So far, Cristina Morató has published the following books about female travellers of the past: Viajeras intrépidas y aventureras (Intrepid Female Travellers and Adventurers) (2001), Las Reinas de África (Queens from Africa) (2003), Las Damas de Oriente, grandes viajeras por los países árabes (Ladies from the East, Great Travellers through the Arab world) (2006), and Cautiva en Arabia (Captive in Arabia) (2009), an exciting biography about a French-Basque adventurer and spy who lived in Syria during the 30s and tried to reach Mecca. Critics and readers have praised all her work. Her latest published book is Divas Rebeldes (Rebel Divas) (2010) which gathers biographies of seven distinguished divas from the 20th century, among them, Coco Chanel and Maria Callas. In this book the writer reveals their more human and less well known sides.

In 1982, at only 20 years of age and still studying at the university, Cristina Morató decided to travel to Central America to work as a war correspondent. There, she travelled through Nicaragua, Honduras, and El Salvador making several photographic reportages in black and white. She portrayed the lives of the Miskito Indians living in Nicaragua and the situation of the Salvadoran refugees in Honduras. After this devastating experience, she decided to keep travelling around the world as a photojournalist. Her new colour photography focused on the condition of women in developing countries by shooting the identifying traits of the indigenous villages (Mayan, Amazonian Indians, and Northern Thailand tribes).
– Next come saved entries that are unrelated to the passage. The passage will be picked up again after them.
-- pv_equiv track=rewrite | github.com/leehoon7/IE536_Project | main2.py | evaluate_schedule
-- ===== SOURCE A (Python) =====
-- def evaluate_schedule(groups, timetable, processing):
--
--     span = [0 for _ in groups]
--
--     for g_idx, group in enumerate(groups):
--         for idx, group_elem in enumerate(group):
--             span[g_idx] += processing[group_elem]
--             if idx < len(group) - 1:
--                 span[g_idx] += timetable[group[idx]][group[idx + 1]]
--
--     return span
-- ===== SOURCE B (Python) =====
-- def evaluate_schedule(groups, timetable, processing):
--     # Flatten all groups into one (owner, element) event stream, then two global passes:
--     # bucket-accumulate processing costs, then one scan over adjacent stream pairs adding
--     # a transition only when both positions have the same owner (i.e. lie in the same group).
--     tagged = []
--     for g, group in enumerate(groups):
--         for e in group:
--             tagged.append((g, e))
--     span = [0] * len(groups)
--     for g, e in tagged:
--         span[g] += processing[e]
--     for (g1, a), (g2, b) in zip(tagged, tagged[1:]):
--         if g1 == g2:
--             span[g1] += timetable[a][b]
--     return span
-- ===== Notes on version B (the rewrite author's own statement) =====
-- stated objective: alternative
-- what changed: Instead of A's nested per-group loop with an index guard mutating span in place, B flattens all groups into a single (owner, element) event stream and then runs two global passes over that stream: a bucket accumulation of processing costs per owner, and one scan over adjacent stream pairs that adds a transition cost only when the two positions share an owner (owners are constant within a group and strictly increase across groups, so same-owner adjacent pairs are exactly the within-group adjacent pairs).
import Mathlib
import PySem

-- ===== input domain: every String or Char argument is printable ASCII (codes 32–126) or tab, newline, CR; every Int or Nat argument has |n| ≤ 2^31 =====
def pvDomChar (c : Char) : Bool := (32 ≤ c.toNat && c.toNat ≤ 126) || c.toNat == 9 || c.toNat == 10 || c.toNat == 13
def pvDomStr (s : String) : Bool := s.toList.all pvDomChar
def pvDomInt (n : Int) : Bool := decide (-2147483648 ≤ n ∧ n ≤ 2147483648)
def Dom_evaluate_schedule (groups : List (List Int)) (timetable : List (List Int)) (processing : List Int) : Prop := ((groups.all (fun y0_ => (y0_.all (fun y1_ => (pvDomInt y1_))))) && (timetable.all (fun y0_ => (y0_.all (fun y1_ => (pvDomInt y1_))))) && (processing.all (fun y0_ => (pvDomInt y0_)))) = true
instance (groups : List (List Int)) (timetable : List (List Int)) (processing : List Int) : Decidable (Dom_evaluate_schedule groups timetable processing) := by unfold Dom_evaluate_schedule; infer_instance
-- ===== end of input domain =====

-- B replaces A's nested per-group loop with an index guard by a flattened (owner, element)
-- event stream processed in two global passes (bucket processing sums, then one adjacent-pair
-- scan that adds a transition only when owners match). Objective: alternative; same asymptotic cost.

-- ===== PORT A =====
-- literal transliteration of A: span = [0 for _ in groups]; nested enumerate loops mutating span[g_idx]
def evaluate_schedule (groups : List (List Int)) (timetable : List (List Int)) (processing : List Int) : List Int :=
  let span := groups.map (fun _ => (0 : Int))
  (PySem.List.enumerate groups).foldl (fun span gp =>
    let g_idx := gp.1
    let group := gp.2
    (PySem.List.enumerate group).foldl (fun span ie =>
      let idx := ie.1
      let group_elem := ie.2
      let span := PySem.List.pySetD span g_idx
        (PySem.List.pyGetD span g_idx 0 + PySem.List.pyGetD processing group_elem 0)
      if idx < (group.length : Int) - 1 then
        PySem.List.pySetD span g_idx
          (PySem.List.pyGetD span g_idx 0 +
            PySem.List.pyGetD
              (PySem.List.pyGetD timetable (PySem.List.pyGetD group idx 0) [])
              (PySem.List.pyGetD group (idx + 1) 0) 0)
      else span) span) span
theorem pvScan_spec (A : PySem.Dict Int (List Int)) (d : PySem.Dict Int Int) : ∀ (ns : List Int) (c : Int),
    pvGoListA A (pvWhite d + 1) ns d c =
      match pvScanB d ns c with
      | none => none
      | some (Sum.inr c') => some (c', d)
      | some (Sum.inl (n, rest, c')) =>
        match A.get? n with
        | none => none
        | some ns2 =>
          match pvGoListA A (pvWhite (d.insert n 1) + 1) ns2 (d.insert n 1) 0 with
          | none => none
          | some p => pvGoListA A (pvWhite (p.2.insert n 2) + 1) rest (p.2.insert n 2) (c' + p.1) := by
  intro ns
  induction ns with
  | nil => intro c; rfl
  | cons n ns ih =>
    intro c
    rw [pvGoListA_cons, pvGoA_succ]
    unfold pvScanB
    cases hn : d.get? n with
    | none => rfl
    | some v =>
      dsimp only
      by_cases hv : v = 0
      · subst hv
        simp only [ne_eq, not_true_eq_false, if_false]
        cases ha : A.get? n with
        | none => rfl
        | some ns2 =>
          dsimp only
          have h2 : pvWhite (d.insert n 1) < pvWhite d := pvWhite_insert_lt d n hn
          rw [(pvC A (pvWhite d)).2 ns2 (d.insert n 1) 0 (by omega)]
          cases hp : pvGoListA A (pvWhite (d.insert n 1) + 1) ns2 (d.insert n 1) 0 with
          | none => rfl
          | some p =>
            simp only [Option.map_some]
            have hple : pvWhite p.2 ≤ pvWhite (d.insert n 1) :=
              (pvW A (pvWhite (d.insert n 1) + 1)).2 ns2 _ 0 p.1 p.2 hp
            have hble : pvWhite (p.2.insert n 2) ≤ pvWhite p.2 := pvWhite_insert_le p.2 n 2 (by decide)
            rw [pvGoListA_shift A (pvWhite d + 1) ns (p.2.insert n 2) (c + p.1),
                (pvC A (pvWhite d + 1)).2 ns (p.2.insert n 2) 0 (by omega),
                ← pvGoListA_shift A (pvWhite (p.2.insert n 2) + 1) ns (p.2.insert n 2) (c + p.1)]
      · rw [if_pos hv, if_pos hv]
        exact ih (c + 1)

theorem pvEval_cons (A : PySem.Dict Int (List Int)) (u : Int) (ns : List Int) (S : List (Int × List Int)) (d : PySem.Dict Int Int) (c : Int) :
    pvEval A ((u, ns) :: S) d c =
      match pvGoListA A (pvWhite d + 1) ns d c with
      | none => none
      | some p => pvEval A S (p.2.insert u 2) p.1 := rfl

theorem pvSIM (A : PySem.Dict Int (List Int)) : ∀ (f : Nat) (S : List (Int × List Int)) (d : PySem.Dict Int Int) (c : Int),
    2 * pvWhite d + S.length ≤ f → pvGoB A f S d c = pvEval A S d c := by
  intro f
  induction f using Nat.strong_induction_on with
  | _ f ih =>
  intro S d c hf
  cases S with
  | nil => cases f <;> rfl
  | cons us S' =>
    obtain ⟨u, ns⟩ := us
    match f, hf with
    | g+1, hf =>
    show (match pvScanB d ns c with
      | none => none
      | some (Sum.inr c') => pvGoB A g S' (d.insert u 2) c'
      | some (Sum.inl (n, rest, c')) =>
        match A.get? n with
        | none => none
        | some ns2 => pvGoB A g ((n, ns2) :: (u, rest) :: S') (d.insert n 1) c') = _
    rw [pvEval_cons, pvScan_spec A d ns c]
    cases hs : pvScanB d ns c with
    | none => rfl
    | some r =>
      cases r with
      | inr c' =>
        dsimp only
        have hle : pvWhite (d.insert u 2) ≤ pvWhite d := pvWhite_insert_le d u 2 (by decide)
        rw [ih g (by omega) S' (d.insert u 2) c' (by simp at hf ⊢; omega)]
      | inl t =>
        obtain ⟨n, rest, c'⟩ := t
        dsimp only
        have hn : d.get? n = some 0 := pvScanB_inl d ns c n rest c' hs
        have hlt : pvWhite (d.insert n 1) < pvWhite d := pvWhite_insert_lt d n hn
        cases ha : A.get? n with
        | none => rfl
        | some ns2 =>
          dsimp only
          rw [ih g (by omega) ((n, ns2) :: (u, rest) :: S') (d.insert n 1) c' (by simp at hf ⊢; omega),
              pvEval_cons,
              pvGoListA_shift A (pvWhite (d.insert n 1) + 1) ns2 (d.insert n 1) c']
          cases hp : pvGoListA A (pvWhite (d.insert n 1) + 1) ns2 (d.insert n 1) 0 with
          | none => rfl
          | some p =>
            simp only [Option.map_some]
            rw [pvEval_cons]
Cristina Morató has specialised in these topics in the last 10 years.

The following year, in 1983, she travelled for the first time to Africa, to Equatorial Guinea, where she stayed for three months in Evinayong, a city located in the south-east of Rio Muni, due to an extensive reportage she was doing about the lives of Spanish voluntary workers in the Spanish colony and women in the hamlets located in the countryside.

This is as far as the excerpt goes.